Today my beautiful wife, Mrs. Greenbean, accompanied me to lunch at one of our favorite local eateries.  The theme of the cuisine is Asian and I find their beef yakisoba noodles the best in town.  Mrs. Greenbean enjoys the shrimp fried rice.  When our meal was over, the wonderful server brought our tab along with two fortune cookies.

I, as always, gave mine to Mrs. Greenbean.  I hate fortune cookies.  It is the only cookie I do not like.  What is there to like about it?  Fortune cookies have the consistency of porcelain and the taste of Formica.  I bet they are even held together with asbestos.  I deplore them.
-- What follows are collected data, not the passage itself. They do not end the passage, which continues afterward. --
-- pv_equiv track=rewrite | github.com/brandonccccc/python-practice | Programmers/부족한 금액 계산하기.py | solution
-- ===== SOURCE A (Python) =====
-- def solution(price, money, count):
--     cnt = 0
--     for i in range(1, count+1):
--         cnt += i
--     if price*cnt - money < 0 :
--         return 0
--     else:
--         return price*cnt - money
-- ===== SOURCE B (Python) =====
-- def solution(price, money, count):
--     # Gauss closed form for 1+2+...+count (0 when count <= 0), floored at zero.
--     cnt = count * (count + 1) // 2 if count > 0 else 0
--     return max(0, price * cnt - money)
-- ===== Notes on version B (the rewrite author's own statement) =====
-- stated objective: faster
-- what changed: Replaces the O(count) accumulation loop for 1+2+...+count with the Gauss closed-form count*(count+1)//2 and the if/else clamp with max(0, ...).
import Mathlib
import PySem

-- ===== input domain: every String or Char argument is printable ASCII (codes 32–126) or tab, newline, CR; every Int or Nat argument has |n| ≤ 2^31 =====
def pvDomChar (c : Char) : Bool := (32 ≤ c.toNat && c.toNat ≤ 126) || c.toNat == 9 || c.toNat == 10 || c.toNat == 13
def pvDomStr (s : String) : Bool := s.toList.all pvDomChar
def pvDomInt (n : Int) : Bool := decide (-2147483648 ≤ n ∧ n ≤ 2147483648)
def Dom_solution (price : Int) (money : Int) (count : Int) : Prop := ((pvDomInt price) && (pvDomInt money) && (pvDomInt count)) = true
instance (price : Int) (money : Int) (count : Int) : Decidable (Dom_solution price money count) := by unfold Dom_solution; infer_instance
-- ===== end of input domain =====

-- B replaces A's O(count) summation loop with the Gauss closed form count*(count+1)//2 (faster, asymptotic).


-- ===== PORT A =====
def solution (price : Int) (money : Int) (count : Int) : Int :=
  let cnt := (PySem.List.pyRange 1 (count + 1) 1).foldl (fun acc i => acc + i) 0
  if price * cnt - money < 0 then 0 else price * cnt - money

-- ===== PORT B =====
def solution_alt (price : Int) (money : Int) (count : Int) : Int :=
  let cnt := if count > 0 then PySem.Int.floordiv (count * (count + 1)) 2 else 0
  max 0 (price * cnt - money)

-- ===== PRECONDITION & SPEC =====
def Spec_solution (price : Int) (money : Int) (count : Int) (out : Int) : Prop := out = solution_alt price money count
instance (price : Int) (money : Int) (count : Int) (out : Int) : Decidable (Spec_solution price money count out) := by unfold Spec_solution; infer_instance

-- ===== CLAIM (what is proved, stated in full; the proofs are below) =====
def Claim_equal_solution : Prop := ∀ (price : Int) (money : Int) (count : Int), Dom_solution price money count → Spec_solution price money count (solution price money count)

-- ===== LEMMAS AND PROOFS =====

theorem pv_sum_two_mul (n : Nat) :
    2 * ((PySem.List.pyRange 1 ((n : Int) + 1) 1).foldl (fun acc i => acc + i) 0) = (n : Int) * ((n : Int) + 1) := by
  induction n with
  | zero => simp [PySem.List.pyRange_one_eq_nil]
  | succ k ih =>
    have h : (((k : Nat) + 1 : Nat) : Int) + 1 = ((k : Int) + 1) + 1 := by push_cast; ring
    rw [h, PySem.List.pyRange_one_succ_right (by omega : (1:Int) ≤ (k : Int) + 1)]
    rw [List.foldl_append]
    simp only [List.foldl_cons, List.foldl_nil]
    push_cast
    nlinarith [ih]

theorem pv_cnt_eq (count : Int) :
    (PySem.List.pyRange 1 (count + 1) 1).foldl (fun acc i => acc + i) 0
      = (if count > 0 then PySem.Int.floordiv (count * (count + 1)) 2 else 0) := by
  by_cases hc : 0 < count
  · obtain ⟨n, hn⟩ : ∃ n : Nat, count = (n : Int) := ⟨count.toNat, by omega⟩
    subst hn
    have h2 := pv_sum_two_mul n
    rw [if_pos hc]
    exact ((PySem.Int.floordiv_eq_iff_of_pos (by omega)).2
      ⟨by linarith, by linarith⟩).symm
  · rw [if_neg hc, PySem.List.pyRange_one_eq_nil (by omega)]
    rfl

-- ===== VERDICT (by name: the statement is the Claim_ definition above) =====
theorem solution_spec : Claim_equal_solution := by
  intro price money count _
  unfold Spec_solution solution solution_alt
  rw [pv_cnt_eq]
  dsimp only
  split_ifs <;> omega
I find nothing fortunate about being given such a tasteless wafer that I, spontaneously today, told my wife that these were really “unfortunate cookies.”  Suddenly the thought occurred to me that I should make and sell by the large bundle “Unfortunate Cookies” which had messages of doom inside of them instead of the flighty optimism of fortune cookies.  I bet someone else has already thought of it, but just in case no one has I spent some time and a little gray matter working on what I might shove into my mass marketed “Unfortunate Cookies.”

It was a surprise to me how much fun and delight I had thinking of these ‘soft’ curses.  I felt like Balaam from the Old Testament.  I suppose if the “Unfortunate Cookie” business doesn’t work out, I might be able to carve out a niche as a gloomy greeting card writer?  One can only dream.